[[ Records to process, beginning ]]
-- pv_equiv track=rewrite | github.com/MrSydar/sokoban-image-solver | processors/pddl.py | generate_elements
-- ===== SOURCE A (Python) =====
-- def generate_elements(game_matrix):
--     inits, goals, objects = [], [], []
--     for y in range(len(game_matrix)):
--         for x in range(len(game_matrix[y])):
--             if game_matrix[y][x] == 1:
--                 continue
--             else:
--                 obj = 'f_{}_{} '.format(x, y)
--                 if game_matrix[y][x] == 0:
--                     inits.append('(player {})\n'.format(obj))
--                 elif game_matrix[y][x] == 2:
--                     goals.append('(box {})\n'.format(obj))
--                 elif game_matrix[y][x] == 3:
--                     inits.append('(box {})\n'.format(obj))
--                 objects.append(obj)
--     return inits, goals, objects
-- ===== SOURCE B (Python) =====
-- def generate_elements(game_matrix):
--     objects = ['f_{}_{} '.format(x, y)
--                for y, row in enumerate(game_matrix)
--                for x, v in enumerate(row) if v != 1]
--     inits = [('(player f_{}_{} )\n' if v == 0 else '(box f_{}_{} )\n').format(x, y)
--              for y, row in enumerate(game_matrix)
--              for x, v in enumerate(row) if v in (0, 3)]
--     goals = ['(box f_{}_{} )\n'.format(x, y)
--              for y, row in enumerate(game_matrix)
--              for x, v in enumerate(row) if v == 2]
--     return inits, goals, objects
-- ===== Notes on version B (the rewrite author's own statement) =====
-- stated objective: idiomatic
-- what changed: Replaces the single index-driven nested loop that threads one (inits, goals, objects) state with three independent enumerate-based list comprehensions, one per output list with its own filter.
import Mathlib
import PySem

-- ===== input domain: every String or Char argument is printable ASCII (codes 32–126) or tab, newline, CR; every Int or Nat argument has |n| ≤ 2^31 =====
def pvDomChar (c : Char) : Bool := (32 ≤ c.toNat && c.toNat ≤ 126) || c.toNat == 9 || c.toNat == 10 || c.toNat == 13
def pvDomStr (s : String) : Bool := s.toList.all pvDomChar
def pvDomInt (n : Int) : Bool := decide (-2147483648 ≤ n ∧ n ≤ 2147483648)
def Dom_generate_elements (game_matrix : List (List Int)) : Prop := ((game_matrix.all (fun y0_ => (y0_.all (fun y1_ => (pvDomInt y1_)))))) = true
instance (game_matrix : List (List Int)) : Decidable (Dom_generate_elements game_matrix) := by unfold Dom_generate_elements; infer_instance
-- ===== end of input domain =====

-- B replaces A's single index-driven nested loop threading one (inits, goals, objects) state
-- with three independent enumerate-based comprehensions, one per output list (objective: idiomatic).


-- ===== PORT A =====
-- literal transliteration: nested for over range(len(...)), one threaded state triple
def generate_elements (game_matrix : List (List Int)) : List String × List String × List String :=
  (PySem.List.pyRange 0 (game_matrix.length : Int) 1).foldl (fun st y =>
    let row := PySem.List.pyGetD game_matrix y []
    (PySem.List.pyRange 0 (row.length : Int) 1).foldl (fun st x =>
      let v := PySem.List.pyGetD row x 0
      if v = 1 then st
      else
        let obj := "f_" ++ PySem.Int.toStr x ++ "_" ++ PySem.Int.toStr y ++ " "
        let st' :=
          if v = 0 then (st.1 ++ ["(player " ++ obj ++ ")\n"], st.2.1, st.2.2)
          else if v = 2 then (st.1, st.2.1 ++ ["(box " ++ obj ++ ")\n"], st.2.2)
          else if v = 3 then (st.1 ++ ["(box " ++ obj ++ ")\n"], st.2.1, st.2.2)
          else st
        (st'.1, st'.2.1, st'.2.2 ++ [obj])) st) (([], [], []) : List String × List String × List String)

-- ===== PORT B =====
def pvCell (x y : Int) : String := "f_" ++ PySem.Int.toStr x ++ "_" ++ PySem.Int.toStr y ++ " "

-- three independent comprehensions over enumerate
def generate_elements_alt (game_matrix : List (List Int)) : List String × List String × List String :=
  let inits := (PySem.List.enumerate game_matrix 0).flatMap (fun yr =>
    (PySem.List.enumerate yr.2 0).filterMap (fun xv =>
      if xv.2 = 0 ∨ xv.2 = 3 then
        some (if xv.2 = 0 then "(player " ++ pvCell xv.1 yr.1 ++ ")\n"
              else "(box " ++ pvCell xv.1 yr.1 ++ ")\n")
      else none))
  let goals := (PySem.List.enumerate game_matrix 0).flatMap (fun yr =>
    (PySem.List.enumerate yr.2 0).filterMap (fun xv =>
      if xv.2 = 2 then some ("(box " ++ pvCell xv.1 yr.1 ++ ")\n") else none))
  let objects := (PySem.List.enumerate game_matrix 0).flatMap (fun yr =>
    (PySem.List.enumerate yr.2 0).filterMap (fun xv =>
      if xv.2 ≠ 1 then some (pvCell xv.1 yr.1) else none))
  (inits, goals, objects)

-- ===== PRECONDITION & SPEC =====
def Spec_generate_elements (game_matrix : List (List Int)) (out : List String × List String × List String) : Prop := out = generate_elements_alt game_matrix
instance (game_matrix : List (List Int)) (out : List String × List String × List String) : Decidable (Spec_generate_elements game_matrix out) := by unfold Spec_generate_elements; infer_instance

-- ===== CLAIM (what is proved, stated in full; the proofs are below) =====
def Claim_equal_generate_elements : Prop := ∀ (game_matrix : List (List Int)), Dom_generate_elements game_matrix → Spec_generate_elements game_matrix (generate_elements game_matrix)

-- ===== LEMMAS AND PROOFS =====

-- A's inner loop step, named for the proofs
def pvInner (y : Int) (st : List String × List String × List String) (xv : Int × Int) :
    List String × List String × List String :=
  let v := xv.2
  if v = 1 then st
  else
    let obj := "f_" ++ PySem.Int.toStr xv.1 ++ "_" ++ PySem.Int.toStr y ++ " "
    let st' :=
      if v = 0 then (st.1 ++ ["(player " ++ obj ++ ")\n"], st.2.1, st.2.2)
      else if v = 2 then (st.1, st.2.1 ++ ["(box " ++ obj ++ ")\n"], st.2.2)
      else if v = 3 then (st.1 ++ ["(box " ++ obj ++ ")\n"], st.2.1, st.2.2)
      else st
    (st'.1, st'.2.1, st'.2.2 ++ [obj])

def pvRowI (y : Int) (r : List Int) (s : Int) : List String :=
  (PySem.List.enumerate r s).filterMap (fun xv =>
    if xv.2 = 0 ∨ xv.2 = 3 then
      some (if xv.2 = 0 then "(player " ++ pvCell xv.1 y ++ ")\n"
            else "(box " ++ pvCell xv.1 y ++ ")\n")
    else none)

def pvRowG (y : Int) (r : List Int) (s : Int) : List String :=
  (PySem.List.enumerate r s).filterMap (fun xv =>
    if xv.2 = 2 then some ("(box " ++ pvCell xv.1 y ++ ")\n") else none)

def pvRowO (y : Int) (r : List Int) (s : Int) : List String :=
  (PySem.List.enumerate r s).filterMap (fun xv =>
    if xv.2 ≠ 1 then some (pvCell xv.1 y) else none)

theorem pvInner_fold (y : Int) (r : List Int) :
    ∀ (s : Int) (a b c : List String),
    (PySem.List.enumerate r s).foldl (pvInner y) (a, b, c)
      = (a ++ pvRowI y r s, b ++ pvRowG y r s, c ++ pvRowO y r s) := by
  induction r with
  | nil => intro s a b c; simp [PySem.List.enumerate_nil, pvRowI, pvRowG, pvRowO]
  | cons v t ih =>
    intro s a b c
    simp only [PySem.List.enumerate_cons, List.foldl_cons]
    by_cases h1 : v = 1
    · simp [pvInner, pvRowI, pvRowG, pvRowO, PySem.List.enumerate_cons, h1, ih]
    · by_cases h0 : v = 0
      · simp [pvInner, pvRowI, pvRowG, pvRowO, PySem.List.enumerate_cons, h0, ih, pvCell]
      · by_cases h2 : v = 2
        · simp [pvInner, pvRowI, pvRowG, pvRowO, PySem.List.enumerate_cons, h1, h0, h2, ih, pvCell]
        · by_cases h3 : v = 3
          · simp [pvInner, pvRowI, pvRowG, pvRowO, PySem.List.enumerate_cons, h1, h0, h2, h3, ih, pvCell]
          · simp [pvInner, pvRowI, pvRowG, pvRowO, PySem.List.enumerate_cons, h1, h0, h2, h3, ih, pvCell]

-- A's outer loop step over (y, row)
def pvOuter (st : List String × List String × List String) (yr : Int × List Int) :
    List String × List String × List String :=
  (PySem.List.pyRange 0 (yr.2.length : Int) 1).foldl (fun st x =>
    pvInner yr.1 st (x, PySem.List.pyGetD yr.2 x 0)) st

theorem pvOuter_eq (st : List String × List String × List String) (yr : Int × List Int) :
    pvOuter st yr = (PySem.List.enumerate yr.2 0).foldl (pvInner yr.1) st := by
  unfold pvOuter
  rw [PySem.List.enumerate_eq_map_pyRange yr.2 (0 : Int), List.foldl_map]
  simp [PySem.List.len]

theorem pvOuter_fold (gm : List (List Int)) :
    ∀ (s : Int) (a b c : List String),
    (PySem.List.enumerate gm s).foldl pvOuter (a, b, c)
      = (a ++ (PySem.List.enumerate gm s).flatMap (fun yr => pvRowI yr.1 yr.2 0),
         b ++ (PySem.List.enumerate gm s).flatMap (fun yr => pvRowG yr.1 yr.2 0),
         c ++ (PySem.List.enumerate gm s).flatMap (fun yr => pvRowO yr.1 yr.2 0)) := by
  induction gm with
  | nil => intro s a b c; simp [PySem.List.enumerate_nil]
  | cons r t ih =>
    intro s a b c
    simp only [PySem.List.enumerate_cons, List.foldl_cons, List.flatMap_cons]
    rw [pvOuter_eq, pvInner_fold, ih]
    simp [List.append_assoc]

-- ===== VERDICT (by name: the statement is the Claim_ definition above) =====
theorem generate_elements_spec : Claim_equal_generate_elements := by
  intro gm _
  show generate_elements gm = generate_elements_alt gm
  have hA : generate_elements gm = (PySem.List.enumerate gm 0).foldl pvOuter ([], [], []) := by
    unfold generate_elements
    rw [PySem.List.enumerate_eq_map_pyRange gm ([] : List Int), List.foldl_map]
    rfl
  rw [hA, pvOuter_fold]
  rfl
[[ Records to process, end ]]
Go through the material and report each line that holds the string "unfold".

**Solution for this exercise:**
instance (game_matrix : List (List Int)) : Decidable (Dom_generate_elements game_matrix) := by unfold Dom_generate_elements; infer_instance
instance (game_matrix : List (List Int)) (out : List String × List String × List String) : Decidable (Spec_generate_elements game_matrix out) := by unfold Spec_generate_elements; infer_instance
  unfold pvOuter
    unfold generate_elements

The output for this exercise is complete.